-- pv_equiv track=rewrite | github.com/2193824842-spec/ai-pulse | scripts/retranslate_articles.py | split_by_h2
-- ===== SOURCE A (Python) =====
-- def split_by_h2(html_content):
--     """按 h2 标签分割HTML"""
--     sections = []
--     lines = html_content.split('\n')
--     current_section = []
--
--     for line in lines:
--         if '<h2>' in line and current_section:
--             sections.append('\n'.join(current_section))
--             current_section = [line]
--         else:
--             current_section.append(line)
--
--     if current_section:
--         sections.append('\n'.join(current_section))
--
--     return sections
-- ===== SOURCE B (Python) =====
-- def split_by_h2(html_content):
--     """按 h2 标签分割HTML"""
--     lines = html_content.split('\n')
--     boundaries = [i for i, line in enumerate(lines) if '<h2>' in line and i > 0]
--     cuts = [0] + boundaries + [len(lines)]
--     return ['\n'.join(lines[start:end]) for start, end in zip(cuts, cuts[1:])]
-- ===== Notes on version B (the rewrite author's own statement) =====
-- stated objective: alternative
-- what changed: B first collects the cut indices (lines containing '<h2>' at index > 0), then builds each section by slicing the line list once between consecutive cuts, instead of A's accumulate-and-flush loop with mutable section state.
import Mathlib
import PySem

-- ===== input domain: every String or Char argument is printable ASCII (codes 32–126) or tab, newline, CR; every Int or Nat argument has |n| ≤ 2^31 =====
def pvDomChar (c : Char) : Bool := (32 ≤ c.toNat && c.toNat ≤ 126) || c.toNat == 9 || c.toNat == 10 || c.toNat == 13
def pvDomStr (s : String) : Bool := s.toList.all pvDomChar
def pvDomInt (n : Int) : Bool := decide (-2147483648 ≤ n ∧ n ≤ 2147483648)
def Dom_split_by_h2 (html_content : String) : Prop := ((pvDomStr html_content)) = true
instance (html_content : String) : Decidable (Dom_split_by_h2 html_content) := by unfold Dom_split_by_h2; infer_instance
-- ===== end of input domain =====

-- B computes the cut indices first (lines containing "<h2>", index > 0) and slices once,
-- instead of A's accumulate-and-flush loop; same return value on every input (objective: alternative decomposition).

-- ===== PORT A =====
-- the separator "\n" is non-empty, so Python's split never raises: split? is always `some`
-- and the `.getD []` default is never used.
def split_by_h2 (html_content : String) : List String :=
  let lines := (PySem.Str.split? html_content "\n").getD []
  let st := lines.foldl
    (fun (st : List String × List String) line =>
      if PySem.Str.isIn "<h2>" line && !st.2.isEmpty then
        (st.1 ++ [PySem.Str.join "\n" st.2], [line])
      else
        (st.1, st.2 ++ [line])) ([], [])
  if !st.2.isEmpty then st.1 ++ [PySem.Str.join "\n" st.2] else st.1

-- ===== PORT B =====
def split_by_h2_alt (html_content : String) : List String :=
  let lines := (PySem.Str.split? html_content "\n").getD []
  let boundaries := ((PySem.List.enumerate lines).filter
      (fun q => PySem.Str.isIn "<h2>" q.2 && decide ((0:Int) < q.1))).map Prod.fst
  let cuts := [(0:Int)] ++ boundaries ++ [(lines.length : Int)]
  (cuts.zip cuts.tail).map (fun q =>
    PySem.Str.join "\n" (PySem.List.slice lines (some q.1) (some q.2)))

-- ===== PRECONDITION & SPEC =====
def Spec_split_by_h2 (html_content : String) (out : List String) : Prop := out = split_by_h2_alt html_content
instance (html_content : String) (out : List String) : Decidable (Spec_split_by_h2 html_content out) := by unfold Spec_split_by_h2; infer_instance

-- ===== CLAIM (what is proved, stated in full; the proofs are below) =====
def Claim_equal_split_by_h2 : Prop := ∀ (html_content : String), Dom_split_by_h2 html_content → Spec_split_by_h2 html_content (split_by_h2 html_content)

-- ===== LEMMAS AND PROOFS =====

-- Python's s.split(sep) always has at least one piece
theorem pvGo_ne_nil (sep : List Char) : ∀ (fuel : Nat) (l cur : List Char) (acc : List (List Char)),
    PySem.Chars.splitOn.go sep fuel l cur acc ≠ [] := by
  intro fuel
  induction fuel with
  | zero => intro l cur acc; simp [PySem.Chars.splitOn.go]
  | succ n ih =>
    intro l cur acc
    cases l with
    | nil => simp [PySem.Chars.splitOn.go]
    | cons c rest =>
      rw [PySem.Chars.splitOn.go]
      split <;> apply ih

theorem pvSplitOn_ne_nil (s sep : List Char) : PySem.Chars.splitOn s sep ≠ [] :=
  pvGo_ne_nil sep _ s [] []

-- A's loop body, named so the lemmas can speak about it (definitionally the lambda in the port)
def pvStepA (st : List String × List String) (line : String) : List String × List String :=
  if PySem.Str.isIn "<h2>" line && !st.2.isEmpty then
    (st.1 ++ [PySem.Str.join "\n" st.2], [line])
  else
    (st.1, st.2 ++ [line])

-- the common intermediate: the chunk decomposition (a new chunk starts at each later "<h2>" line)
def pvChunks (cur : List String) : List String → List (List String)
  | [] => [cur]
  | l :: ls => if PySem.Str.isIn "<h2>" l then cur :: pvChunks [l] ls
               else pvChunks (cur ++ [l]) ls

-- indices (counting from s) of the lines containing "<h2>"
def pvIdxs : List String → Nat → List Nat
  | [], _ => []
  | l :: ls, s => if PySem.Str.isIn "<h2>" l then s :: pvIdxs ls (s+1) else pvIdxs ls (s+1)

-- consecutive pairs of a cut list
def pvPairs (cs : List Nat) : List (Nat × Nat) := cs.zip cs.tail

-- ---- A's loop produces the chunks ----
theorem pvFoldA : ∀ (ls secs cur : List String), cur ≠ [] →
    (ls.foldl pvStepA (secs, cur)).2 ≠ [] ∧
    (ls.foldl pvStepA (secs, cur)).1
        ++ [PySem.Str.join "\n" (ls.foldl pvStepA (secs, cur)).2]
      = secs ++ (pvChunks cur ls).map (PySem.Str.join "\n") := by
  intro ls
  induction ls with
  | nil => intro secs cur h; simpa [pvChunks] using h
  | cons l ls ih =>
    intro secs cur h
    by_cases hp : PySem.Chars.isIn ['<', 'h', '2', '>'] l.toList = true
    · have hstep : pvStepA (secs, cur) l = (secs ++ [PySem.Str.join "\n" cur], [l]) := by
        simp [pvStepA, hp, h]
      have hch : pvChunks cur (l :: ls) = cur :: pvChunks [l] ls := by
        simp [pvChunks, hp]
      simp only [List.foldl_cons, hstep, hch]
      rcases ih (secs ++ [PySem.Str.join "\n" cur]) [l] (by simp) with ⟨h1, h2⟩
      exact ⟨h1, by simp [h2, List.map_cons]⟩
    · have hstep : pvStepA (secs, cur) l = (secs, cur ++ [l]) := by
        simp [pvStepA, hp]
      have hch : pvChunks cur (l :: ls) = pvChunks (cur ++ [l]) ls := by
        simp [pvChunks, hp]
      simp only [List.foldl_cons, hstep, hch]
      exact ih secs (cur ++ [l]) (by simp)

-- ---- B's boundary comprehension is pvIdxs ----
theorem pvEnum : ∀ (ls : List String) (s : Nat), 1 ≤ s →
    ((PySem.List.enumerate ls (s : Int)).filter
        (fun q => PySem.Str.isIn "<h2>" q.2 && decide ((0:Int) < q.1))).map Prod.fst
      = List.map (fun n : Nat => (n : Int)) (pvIdxs ls s) := by
  intro ls
  induction ls with
  | nil => intro s hs; simp [PySem.List.enumerate_nil, pvIdxs]
  | cons l ls ih =>
    intro s hs
    have hpos : decide ((0:Int) < (s:Int)) = true := by
      simp only [decide_eq_true_eq]; exact_mod_cast hs
    have hcast : (s : Int) + 1 = ((s + 1 : Nat) : Int) := by push_cast; ring
    rw [PySem.List.enumerate_cons, List.filter_cons, hcast]
    by_cases hp : PySem.Str.isIn "<h2>" l = true
    · rw [if_pos (by rw [hp, hpos]; rfl)]
      rw [List.map_cons, ih (s+1) (by omega)]
      simp only [pvIdxs, hp, if_true]
      rw [List.map_cons]
    · have hp' : PySem.Str.isIn "<h2>" l = false := by
        cases hval : PySem.Str.isIn "<h2>" l with
        | true => exact absurd hval hp
        | false => rfl
      rw [if_neg (by rw [hp']; simp)]
      rw [ih (s+1) (by omega)]
      simp only [pvIdxs, hp', Bool.false_eq_true, if_false]

theorem pvIdxs_shift : ∀ (ls : List String) (a k : Nat),
    pvIdxs ls (a + k) = (pvIdxs ls a).map (· + k) := by
  intro ls
  induction ls with
  | nil => intro a k; simp [pvIdxs]
  | cons l ls ih =>
    intro a k
    by_cases hp : PySem.Chars.isIn ['<', 'h', '2', '>'] l.toList = true <;>
      simp [pvIdxs, hp, ← ih (a+1) k, Nat.add_right_comm]

-- ---- slicing arithmetic ----
theorem pvTakeLeft (pre M : List String) : (pre ++ M).take pre.length = pre :=
  List.take_left

theorem pvDropAdd (pre M : List String) (a : Nat) :
    (pre ++ M).drop (a + pre.length) = M.drop a := by
  rw [List.drop_append]
  simp [List.drop_eq_nil_of_le]

theorem pvSliceShift (pre M : List String) (a b : Nat) :
    PySem.List.slice (pre ++ M) (some ((a + pre.length : Nat) : Int)) (some ((b + pre.length : Nat) : Int))
      = PySem.List.slice M (some (a : Int)) (some (b : Int)) := by
  rw [PySem.List.slice_natCast, PySem.List.slice_natCast, Nat.add_sub_add_right, pvDropAdd]

theorem pvSliceHead (pre M : List String) :
    PySem.List.slice (pre ++ M) (some ((0 : Nat) : Int)) (some ((pre.length : Nat) : Int)) = pre := by
  rw [PySem.List.slice_natCast]
  simp only [Nat.sub_zero, List.drop_zero]
  exact pvTakeLeft pre M

-- consecutive pairs commute with mapping an injection over the cut list
theorem pvZipMapTail {β : Type} (f : Nat → β) : ∀ (cs : List Nat),
    (cs.map f).zip (cs.map f).tail = (cs.zip cs.tail).map (fun q => (f q.1, f q.2)) := by
  intro cs
  induction cs with
  | nil => rfl
  | cons c cs ih =>
    cases cs with
    | nil => rfl
    | cons d ds =>
      simp only [List.map_cons, List.tail_cons, List.zip_cons_cons] at ih ⊢
      rw [ih]

theorem pvPairsMap (cs : List Nat) (k : Nat) :
    pvPairs (cs.map (· + k)) = (pvPairs cs).map (fun q => (q.1 + k, q.2 + k)) := by
  unfold pvPairs
  exact pvZipMapTail (· + k) cs

theorem pvPairs_cons (a b : Nat) (cs : List Nat) :
    pvPairs (a :: b :: cs) = (a, b) :: pvPairs (b :: cs) := rfl

-- ---- B's slicing at the cuts also produces the chunks ----
theorem pvSL : ∀ (ls pre : List String),
    (pvPairs (0 :: (pvIdxs ls pre.length ++ [pre.length + ls.length]))).map
      (fun q => PySem.Str.join "\n"
        (PySem.List.slice (pre ++ ls) (some (q.1 : Int)) (some (q.2 : Int))))
    = (pvChunks pre ls).map (PySem.Str.join "\n") := by
  intro ls
  induction ls with
  | nil =>
    intro pre
    have h0 : pvPairs (0 :: (pvIdxs [] pre.length ++ [pre.length + ([] : List String).length]))
        = [(0, pre.length)] := by simp [pvIdxs, pvPairs]
    rw [h0]
    simp only [List.map_cons, List.map_nil, pvChunks]
    rw [pvSliceHead pre []]
  | cons l ls ih =>
    intro pre
    by_cases hp : PySem.Str.isIn "<h2>" l = true
    · have hidx : pvIdxs (l :: ls) pre.length = pre.length :: pvIdxs ls (pre.length + 1) := by
        simp only [pvIdxs, hp, if_true]
      have hch : pvChunks pre (l :: ls) = pre :: pvChunks [l] ls := by
        simp only [pvChunks, hp, if_true]
      rw [hidx, hch]
      have hshift : pre.length :: (pvIdxs ls (pre.length + 1) ++ [pre.length + (l :: ls).length])
          = (0 :: (pvIdxs ls 1 ++ [1 + ls.length])).map (· + pre.length) := by
        simp only [List.map_cons, List.map_append, List.map_nil, Nat.zero_add, List.length_cons]
        rw [← pvIdxs_shift ls 1 pre.length, Nat.add_comm 1 pre.length,
          show pre.length + (ls.length + 1) = 1 + ls.length + pre.length by omega]
      have hcons : (0 :: (pre.length :: pvIdxs ls (pre.length + 1) ++ [pre.length + (l :: ls).length]))
          = 0 :: pre.length :: (pvIdxs ls (pre.length + 1) ++ [pre.length + (l :: ls).length]) := rfl
      rw [hcons, pvPairs_cons, List.map_cons, pvSliceHead pre (l :: ls), hshift,
        pvPairsMap, List.map_map, List.map_cons]
      congr 1
      have hfun : ((fun q => PySem.Str.join "\n"
            (PySem.List.slice (pre ++ l :: ls) (some ((q.1 : Nat) : Int)) (some ((q.2 : Nat) : Int))))
          ∘ (fun q => (q.1 + pre.length, q.2 + pre.length)))
          = (fun q : Nat × Nat => PySem.Str.join "\n"
            (PySem.List.slice (l :: ls) (some (q.1 : Int)) (some (q.2 : Int)))) := by
        funext q
        show PySem.Str.join "\n" (PySem.List.slice (pre ++ l :: ls)
            (some ((q.1 + pre.length : Nat) : Int)) (some ((q.2 + pre.length : Nat) : Int))) = _
        rw [pvSliceShift pre (l :: ls) q.1 q.2]
      rw [hfun]
      have h1 := ih [l]
      simp only [List.length_cons, List.length_nil, Nat.zero_add, List.singleton_append] at h1
      exact h1
    · have hp' : PySem.Str.isIn "<h2>" l = false := by
        cases hval : PySem.Str.isIn "<h2>" l with
        | true => exact absurd hval hp
        | false => rfl
      have hidx : pvIdxs (l :: ls) pre.length = pvIdxs ls ((pre ++ [l]).length) := by
        simp only [pvIdxs, hp', Bool.false_eq_true, if_false]
        simp
      have hch : pvChunks pre (l :: ls) = pvChunks (pre ++ [l]) ls := by
        simp only [pvChunks, hp', Bool.false_eq_true, if_false]
      have hlen : pre.length + (l :: ls).length = (pre ++ [l]).length + ls.length := by
        simp; omega
      have happ : pre ++ l :: ls = (pre ++ [l]) ++ ls := by simp
      rw [hidx, hch, hlen, happ]
      exact ih (pre ++ [l])

-- ===== VERDICT (by name: the statement is the Claim_ definition above) =====
theorem split_by_h2_spec : Claim_equal_split_by_h2 := by
  unfold Claim_equal_split_by_h2
  intro html _
  unfold Spec_split_by_h2
  -- both programs read the same non-empty line list
  have hne : (PySem.Str.split? html "\n").getD [] ≠ [] := by
    simp only [PySem.Str.split?, PySem.Chars.split?]
    simp [pvSplitOn_ne_nil]
  obtain ⟨l0, ls, hl⟩ := List.exists_cons_of_ne_nil hne
  -- A's side
  have hA : split_by_h2 html = (pvChunks [l0] ls).map (PySem.Str.join "\n") := by
    show (let lines := (PySem.Str.split? html "\n").getD []
          let st := lines.foldl pvStepA ([], [])
          if !st.2.isEmpty then st.1 ++ [PySem.Str.join "\n" st.2] else st.1)
        = (pvChunks [l0] ls).map (PySem.Str.join "\n")
    simp only [hl, List.foldl_cons]
    have hstep0 : pvStepA ([], []) l0 = ([], [l0]) := by simp [pvStepA]
    rw [hstep0]
    rcases pvFoldA ls [] [l0] (by simp) with ⟨h1, h2⟩
    rw [if_pos (by simp [h1])]
    simpa using h2
  -- B's side
  have hB : split_by_h2_alt html = (pvChunks [l0] ls).map (PySem.Str.join "\n") := by
    show (let lines := (PySem.Str.split? html "\n").getD []
          let boundaries := ((PySem.List.enumerate lines).filter
              (fun q => PySem.Str.isIn "<h2>" q.2 && decide ((0:Int) < q.1))).map Prod.fst
          let cuts := [(0:Int)] ++ boundaries ++ [(lines.length : Int)]
          (cuts.zip cuts.tail).map (fun q =>
            PySem.Str.join "\n" (PySem.List.slice lines (some q.1) (some q.2))))
        = (pvChunks [l0] ls).map (PySem.Str.join "\n")
    simp only [hl]
    have hb : ((PySem.List.enumerate (l0 :: ls) 0).filter
          (fun q => PySem.Str.isIn "<h2>" q.2 && decide ((0:Int) < q.1))).map Prod.fst
        = List.map (fun n : Nat => (n : Int)) (pvIdxs ls 1) := by
      rw [PySem.List.enumerate_cons, List.filter_cons]
      rw [if_neg (by simp)]
      have h1 := pvEnum ls 1 (le_refl 1)
      simpa using h1
    rw [hb]
    have hcuts : [(0:Int)] ++ List.map (fun n : Nat => (n : Int)) (pvIdxs ls 1)
          ++ [((l0 :: ls).length : Int)]
        = (0 :: (pvIdxs ls 1 ++ [1 + ls.length])).map (fun n : Nat => (n : Int)) := by
      simp [Nat.add_comm]
    rw [hcuts, pvZipMapTail (fun n : Nat => (n : Int))]
    rw [List.map_map]
    have h1 := pvSL ls [l0]
    simp only [List.length_cons, List.length_nil, Nat.zero_add, List.singleton_append] at h1
    rw [← h1]
    rfl
  rw [hA, hB]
+===+
• DIRECTIONS FOR THIS TASK
Restate word for word the lines in the material above from the one with "-- consecutive pairs of a cut list" to the one with "(ls.foldl pvStepA (secs, cur)).2 ≠ [] ∧"; both of those lines count, and nothing else does.

• WORKED SOLUTION
-- consecutive pairs of a cut list
def pvPairs (cs : List Nat) : List (Nat × Nat) := cs.zip cs.tail

-- ---- A's loop produces the chunks ----
theorem pvFoldA : ∀ (ls secs cur : List String), cur ≠ [] →
    (ls.foldl pvStepA (secs, cur)).2 ≠ [] ∧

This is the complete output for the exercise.